而一旁的霍去病則是也開口道了一句:“誘敵深入的話,一旦控制不住,就會危及此地百姓,然后演變為玩火自焚吧?”
而賈詡則還是一副笑瞇瞇的表情,語氣溫和的反問道:“將軍難道會讓此事發生嗎?”
一句話,既是捧高霍去病的地位,而同時也是給他扣了一頂高帽子。
霍小少年到底還是年輕氣盛,經歷的太少,一不留神就進入了賈老狐貍的陷阱之中,“那我當然不會!”
然后一句話落,回過神之后,小少年就無語凝噎的望著坐在那里的青衫文士。
而沈書檀這個時候也終于反應過來,剛剛賈詡為何會點名自己——他是在指望自己能夠知曉一點他們突厥人的傳遞消息的方式,然后假裝是此前那些潛藏在城中的胡人發消息給突厥人讓他們來北地郡啊!
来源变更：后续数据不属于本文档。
-- pv_equiv track=rewrite | github.com/jprsurendra/core_python | examples/shipment_number_identifier.py | validate_container
-- ===== SOURCE A (Python) =====
-- def validate_container(number: str) -> bool:
--     """Validate container number using ISO 6346 standard"""
--     if len(number) != 11:
--         return False
--
--     # Container number validation
--     mapping = {
--         'A': 10, 'B': 12, 'C': 13, 'D': 14, 'E': 15, 'F': 16, 'G': 17, 'H': 18, 'I': 19,
--         'J': 20, 'K': 21, 'L': 23, 'M': 24, 'N': 25, 'O': 26, 'P': 27, 'Q': 28, 'R': 29,
--         'S': 30, 'T': 31, 'U': 32, 'V': 34, 'W': 35, 'X': 36, 'Y': 37, 'Z': 38
--     }
--
--     try:
--         total = 0
--         for i, char in enumerate(number[:10]):
--             if char.isdigit():
--                 value = int(char)
--             else:
--                 value = mapping.get(char, 0)
--
--             total += value * (2 ** i)
--
--         check_digit = total % 11
--         if check_digit == 10:
--             check_digit = 0
--
--         return check_digit == int(number[-1])
--     except:
--         return False
-- ===== SOURCE B (Python) =====
-- ALPHABET = "0123456789A\x00BCDEFGHIJK\x00LMNOPQRSTU\x00VWXYZ"
--
--
-- def validate_container(number: str) -> bool:
--     """ISO 6346 check via positional lookup in one alphabet string and
--     right-to-left Horner evaluation kept reduced mod 11."""
--     if len(number) != 11:
--         return False
--     d = ALPHABET.find(number[10])
--     if not 0 <= d <= 9:
--         return False
--     t = 0
--     for ch in reversed(number[:10]):
--         t = (2 * t + max(ALPHABET.find(ch), 0)) % 11
--     return t % 10 == d
-- ===== Notes on version B (the rewrite author's own statement) =====
-- stated objective: alternative
-- what changed: Replaces the 26-entry dict plus enumerate/2**i sum, try/except and 10-to-0 remap branch with a single positional alphabet string (char value = its index, gaps padded with NUL) queried via str.find, a right-to-left Horner evaluation kept reduced mod 11 at every step, and an up-front find-based check-digit test with a final %10 comparison.
import Mathlib
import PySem

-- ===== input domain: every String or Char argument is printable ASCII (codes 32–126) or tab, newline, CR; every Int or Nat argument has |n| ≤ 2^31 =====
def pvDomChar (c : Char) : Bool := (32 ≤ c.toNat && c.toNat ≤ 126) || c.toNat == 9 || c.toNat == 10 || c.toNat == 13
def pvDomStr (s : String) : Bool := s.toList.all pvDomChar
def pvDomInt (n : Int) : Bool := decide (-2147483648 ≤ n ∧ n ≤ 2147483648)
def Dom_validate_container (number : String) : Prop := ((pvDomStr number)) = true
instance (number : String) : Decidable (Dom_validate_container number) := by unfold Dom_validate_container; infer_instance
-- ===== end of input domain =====

-- B replaces A's 26-entry dict + enumerate/2**i sum + try/except + 10→0 branch with a
-- positional alphabet string queried by str.find, a right-to-left Horner evaluation kept
-- reduced mod 11, and an up-front check-digit test with a final %10; objective: alternative.

-- ===== PORT A =====
def vcMapping : PySem.Dict Char Int := PySem.Dict.ofList
  [('A',10),('B',12),('C',13),('D',14),('E',15),('F',16),('G',17),('H',18),('I',19),
   ('J',20),('K',21),('L',23),('M',24),('N',25),('O',26),('P',27),('Q',28),('R',29),
   ('S',30),('T',31),('U',32),('V',34),('W',35),('X',36),('Y',37),('Z',38)]

-- int(char) after char.isdigit(): on the ASCII domain it always succeeds, so .getD 0 is exact.
def vcValueA (c : Char) : Int :=
  if PySem.Chars.isdigit c then (PySem.Int.ofChars? [c]).getD 0
  else vcMapping.getD c 0

def validate_container (number : String) : Bool :=
  let cs := number.toList
  if cs.length ≠ 11 then false
  else
    -- try: the only statements that can raise are int(char) (never, after isdigit) and int(number[-1])
    let total := (PySem.List.enumerate (PySem.List.slice cs none (some 10)) 0).foldl
      (fun total p => total + vcValueA p.2 * 2 ^ p.1.toNat) 0
    let check_digit := PySem.Int.mod total 11
    let check_digit := if check_digit = 10 then 0 else check_digit
    match PySem.List.pyGet? cs (-1) with
    | none => false                      -- unreachable: length = 11
    | some last =>
      match PySem.Int.ofChars? [last] with
      | none => false                    -- except: int(number[-1]) raised ValueError
      | some d => check_digit == d

-- ===== PORT B =====
def vcAlphabet : List Char := "0123456789A\x00BCDEFGHIJK\x00LMNOPQRSTU\x00VWXYZ".toList

-- max(ALPHABET.find(ch), 0): B's per-character value
def vcValueB (c : Char) : Int := max (PySem.Chars.find vcAlphabet [c]) 0

def vcLoopB : List Char → Int → Int
  | [], t => t
  | c :: r, t => vcLoopB r (PySem.Int.mod (2 * t + vcValueB c) 11)

def validate_container_alt (number : String) : Bool :=
  let cs := number.toList
  if cs.length ≠ 11 then false
  else match PySem.List.pyGet? cs 10 with
    | none => false                      -- unreachable: length = 11
    | some last =>
      let d := PySem.Chars.find vcAlphabet [last]
      if ¬ ((0:Int) ≤ d ∧ d ≤ 9) then false
      else
        let t := vcLoopB (PySem.List.slice cs none (some 10)).reverse 0
        PySem.Int.mod t 10 == d

-- ===== PRECONDITION & SPEC =====
def Spec_validate_container (number : String) (out : Bool) : Prop := out = validate_container_alt number
instance (number : String) (out : Bool) : Decidable (Spec_validate_container number out) := by unfold Spec_validate_container; infer_instance

-- ===== CLAIM =====
def Claim_equal_validate_container : Prop := ∀ (number : String), Dom_validate_container number → Spec_validate_container number (validate_container number)

-- ===== LEMMAS AND PROOFS =====

-- the unreduced Horner evaluation
def vcHorner : List Char → Int → Int
  | [], t => t
  | c :: r, t => vcHorner r (2 * t + vcValueB c)

-- on the 127 ASCII codes: the table value equals the alphabet-index value; the
-- alphabet index lies in 0..9 exactly on digits; on a digit it is int(c); and
-- int('<c>') raises exactly when c is not a digit
set_option maxRecDepth 8192 in
theorem vcChar_facts : ∀ n : Nat, n < 127 → pvDomChar (Char.ofNat n) = true →
    vcValueA (Char.ofNat n) = vcValueB (Char.ofNat n) ∧
    ((0 ≤ PySem.Chars.find vcAlphabet [Char.ofNat n] ∧
      PySem.Chars.find vcAlphabet [Char.ofNat n] ≤ 9)
        ↔ PySem.Chars.isdigit (Char.ofNat n) = true) ∧
    (PySem.Int.ofChars? [Char.ofNat n] = none ↔ PySem.Chars.isdigit (Char.ofNat n) = false) ∧
    (PySem.Chars.isdigit (Char.ofNat n) = true →
      PySem.Int.ofChars? [Char.ofNat n] = some (PySem.Chars.find vcAlphabet [Char.ofNat n])) := by
  decide

theorem vcDom_lt (c : Char) (h : pvDomChar c = true) : c.toNat < 127 := by
  simp only [pvDomChar, Bool.or_eq_true, Bool.and_eq_true, decide_eq_true_eq, beq_iff_eq] at h
  omega

theorem vcValue_eq (c : Char) (h : pvDomChar c = true) : vcValueA c = vcValueB c := by
  have := (vcChar_facts c.toNat (vcDom_lt c h) (by rwa [Char.ofNat_toNat])).1
  rwa [Char.ofNat_toNat] at this

theorem vcDigit_iff (c : Char) (h : pvDomChar c = true) :
    (0 ≤ PySem.Chars.find vcAlphabet [c] ∧ PySem.Chars.find vcAlphabet [c] ≤ 9)
      ↔ PySem.Chars.isdigit c = true := by
  have := (vcChar_facts c.toNat (vcDom_lt c h) (by rwa [Char.ofNat_toNat])).2.1
  rwa [Char.ofNat_toNat] at this

theorem vcOfChars_none_iff (c : Char) (h : pvDomChar c = true) :
    PySem.Int.ofChars? [c] = none ↔ PySem.Chars.isdigit c = false := by
  have := (vcChar_facts c.toNat (vcDom_lt c h) (by rwa [Char.ofNat_toNat])).2.2.1
  rwa [Char.ofNat_toNat] at this

theorem vcOfChars_digit (c : Char) (h : pvDomChar c = true)
    (hd : PySem.Chars.isdigit c = true) :
    PySem.Int.ofChars? [c] = some (PySem.Chars.find vcAlphabet [c]) := by
  have := (vcChar_facts c.toNat (vcDom_lt c h) (by rwa [Char.ofNat_toNat])).2.2.2
  rw [Char.ofNat_toNat] at this
  exact this hd

-- Horner is affine in its accumulator
theorem vcHorner_lin (m : List Char) (a : Int) :
    vcHorner m a = a * 2 ^ m.length + vcHorner m 0 := by
  induction m generalizing a with
  | nil => simp [vcHorner]
  | cons c r ih =>
    simp only [vcHorner, List.length_cons]
    rw [ih (2 * a + vcValueB c), ih (2 * 0 + vcValueB c)]
    ring

-- reducing the accumulator mod 11 at each step is reduction of the result mod 11
theorem vcLoopB_eq_horner (m : List Char) (t : Int) (h0 : 0 ≤ t) (h1 : t < 11) :
    vcLoopB m t = PySem.Int.mod (vcHorner m t) 11 := by
  induction m generalizing t with
  | nil =>
    simp only [vcLoopB, vcHorner, PySem.Int.mod_eq_emod_of_pos (by norm_num : (0:Int) < 11)]
    omega
  | cons c r ih =>
    simp only [vcLoopB, vcHorner,
      PySem.Int.mod_eq_emod_of_pos (by norm_num : (0:Int) < 11)] at ih ⊢
    rw [ih _ (Int.emod_nonneg _ (by norm_num)) (Int.emod_lt_of_pos _ (by norm_num))]
    rw [vcHorner_lin r ((2 * t + vcValueB c) % 11), vcHorner_lin r (2 * t + vcValueB c)]
    conv_lhs => rw [Int.add_emod, Int.mul_emod, Int.emod_emod_of_dvd _ (by norm_num : (11:Int) ∣ 11)]
    conv_rhs => rw [Int.add_emod, Int.mul_emod]

-- appending a character to a Horner run
theorem vcHorner_append (m : List Char) (c : Char) (t : Int) :
    vcHorner (m ++ [c]) t = 2 * vcHorner m t + vcValueB c := by
  induction m generalizing t with
  | nil => simp [vcHorner]
  | cons d r ih => simp only [List.cons_append, vcHorner, ih]

-- Horner over the reversed list is the 2^i-weighted sum, written as a foldr
def vcSumB : List Char → Int
  | [] => 0
  | c :: r => vcValueB c + 2 * vcSumB r

theorem vcHorner_reverse (l : List Char) : vcHorner l.reverse 0 = vcSumB l := by
  induction l with
  | nil => simp [vcHorner, vcSumB]
  | cons c r ih =>
    simp only [List.reverse_cons, vcHorner_append, ih, vcSumB]
    ring

-- A's indexed fold equals the same weighted sum (given per-char agreement)
theorem vcFoldA_eq (l : List Char) (k : Nat) (total : Int)
    (h : ∀ c ∈ l, vcValueA c = vcValueB c) :
    (PySem.List.enumerate l (k : Int)).foldl
      (fun total p => total + vcValueA p.2 * 2 ^ p.1.toNat) total
      = total + 2 ^ k * vcSumB l := by
  induction l generalizing k total with
  | nil => simp [PySem.List.enumerate_nil, vcSumB]
  | cons c rest ih =>
    rw [PySem.List.enumerate_cons]
    simp only [List.foldl_cons, vcSumB]
    have hk : ((k : Int) + 1) = ((k + 1 : Nat) : Int) := by push_cast; ring
    rw [hk, ih (k + 1) _ (fun c hc => h c (List.mem_cons_of_mem _ hc))]
    rw [h c (List.mem_cons_self ..)]
    have : ((k : Int)).toNat = k := by simp
    rw [this]
    ring

-- remapping 10 → 0 is reduction mod 10 (on a value already reduced mod 11)
theorem vcCheck_eq (t : Int) :
    (if t % 11 = 10 then (0 : Int) else t % 11) = t % 11 % 10 := by
  split_ifs with h
  · omega
  · omega

-- ===== VERDICT =====
theorem validate_container_spec : Claim_equal_validate_container := by
  intro number hdom
  unfold Spec_validate_container validate_container validate_container_alt
  have hdomc : ∀ c ∈ number.toList, pvDomChar c = true := by
    intro c hc
    exact List.all_eq_true.mp hdom c hc
  by_cases hlen : number.toList.length = 11
  · simp only [hlen, ne_eq]
    norm_num
    have h10lt : 10 < number.toList.length := by omega
    have h10 : PySem.List.pyGet? number.toList (10 : Int) = some number.toList[10] := by
      have := PySem.List.pyGet?_ofNat number.toList 10 h10lt
      simpa using this
    have hneg : PySem.List.pyGet? number.toList (-1) = some number.toList[10] := by
      rw [PySem.List.pyGet?_neg_one, List.getLast?_eq_getElem?, hlen]
      simp [List.getElem?_eq_getElem h10lt]
    have hslice : PySem.List.slice number.toList none (some (10 : Int))
        = number.toList.take 10 := by
      rw [PySem.List.slice_to number.toList (by norm_num : (0:Int) ≤ 10)]
      rfl
    have hlast : pvDomChar number.toList[10] = true :=
      hdomc _ (List.getElem_mem h10lt)
    have htot := vcFoldA_eq (number.toList.take 10) 0 0
      (fun c hc => vcValue_eq c (hdomc c (List.mem_of_mem_take hc)))
    have hloop : vcLoopB (number.toList.take 10).reverse 0
        = PySem.Int.mod (vcSumB (number.toList.take 10)) 11 := by
      rw [vcLoopB_eq_horner _ _ le_rfl (by norm_num), vcHorner_reverse]
    rw [h10, hneg, hslice]
    simp only [Nat.cast_zero] at htot
    rw [htot, hloop]
    simp only [pow_zero, one_mul, zero_add]
    cases hd : PySem.Chars.isdigit number.toList[10] with
    | false =>
      have h0 : PySem.Int.ofChars? [number.toList[10]] = none :=
        (vcOfChars_none_iff _ hlast).mpr hd
      have hfind : ¬ ((0:Int) ≤ PySem.Chars.find vcAlphabet [number.toList[10]] ∧
          PySem.Chars.find vcAlphabet [number.toList[10]] ≤ 9) := by
        rw [vcDigit_iff _ hlast, hd]; simp
      have hb : (decide ((0:Int) ≤ PySem.Chars.find vcAlphabet [number.toList[10]]) &&
          !decide ((9:Int) < PySem.Chars.find vcAlphabet [number.toList[10]])) = false := by
        simp only [Bool.and_eq_false_iff, decide_eq_false_iff_not, Bool.not_eq_false',
          decide_eq_true_eq]
        omega
      rw [h0]
      simp [hb]
    | true =>
      have hfind : ((0:Int) ≤ PySem.Chars.find vcAlphabet [number.toList[10]] ∧
          PySem.Chars.find vcAlphabet [number.toList[10]] ≤ 9) :=
        (vcDigit_iff _ hlast).mpr hd
      have hsome := vcOfChars_digit _ hlast hd
      have hb : (decide ((0:Int) ≤ PySem.Chars.find vcAlphabet [number.toList[10]]) &&
          !decide ((9:Int) < PySem.Chars.find vcAlphabet [number.toList[10]])) = true := by
        simp only [Bool.and_eq_true, decide_eq_true_eq, Bool.not_eq_true', decide_eq_false_iff_not]
        omega
      rw [hsome]
      simp only [hb, Bool.true_and,
        PySem.Int.mod_eq_emod_of_pos (by norm_num : (0:Int) < 11)]
      rw [vcCheck_eq]
  · have h : number.toList.length ≠ 11 := hlen
    simp only [ne_eq, h]
    norm_num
她有些不敢置信道:“先生是要先把胡人引進城中,而后再殺?”
賈詡他是瘋了嗎?他此前一直都是在努力的建立嬴月的威望,而效果也是顯著,但是他此番這么一搞的話,一切都會變得煙消云散,引起百姓們的仇恨。
要不是先前白起殺了那么多的胡人,她現在聽到賈詡的這個法子,真的是要忍不住的懷疑他是不是胡人派來的奸細,他怎么敢出這種主意啊?
但賈詡依然還是那副風淡云輕的模樣,平靜道:“書檀切莫著急。”而后不疾不徐的往下說著:“傳消息讓突厥人‘入城’,并不是真的就要讓他們進入北地郡,而是直接在城外設下埋伏。”
雖然以現下的情況,他對于幾個武將有著自信,哪怕是真的讓那些突厥人進城了也能夠使得百姓們毫發無損的完成戰俘捕獲,但是這種事畢竟是不利于嬴月在百姓們心中的名望。
他可并不想讓此前的努力直接全部打了水漂,所以自然不會這樣做。
一聽到賈詡這大喘氣一樣的話,沈書檀頓時就沒了脾氣。
在這個時候,沈姑娘的心中終于算是能夠懂得趙括為什么討厭他們文人說一說話說一半留一半的心性,她現在也很討厭。
不過討厭歸討厭,正事還是得做的。
有關于這個問題,賈詡其實還真的找對人了,如果是以前,她可能還真的不知道這件事,但是自從在嬴月接手北地郡之后,她去翻閱過自己生父的書房。從中有見到幾封官府這邊以前截取到的突厥人的通信。
其中剛好有一封就是以前在豐收之際,胡人喊同族來的內容。
反正……截取歸截取,他也不敢有什么作為就是了。
就是裝死到底,最后為了害怕屠刀落在自己的脖子上,把親女兒都送出去了,嘖,現在的下場太便宜他了。
想起不好的事、心中暴戾情緒驀地升起的沈姑娘努力的壓抑著自己還是想弒父的沖動。
隨后她不知道想起了什么,先是翻了翻眼皮,而后道:“蠻夷外族,哪來的自己的文字,是仿學的咱們的文字啦,只不過寫得特別丑,鬼畫符一樣。”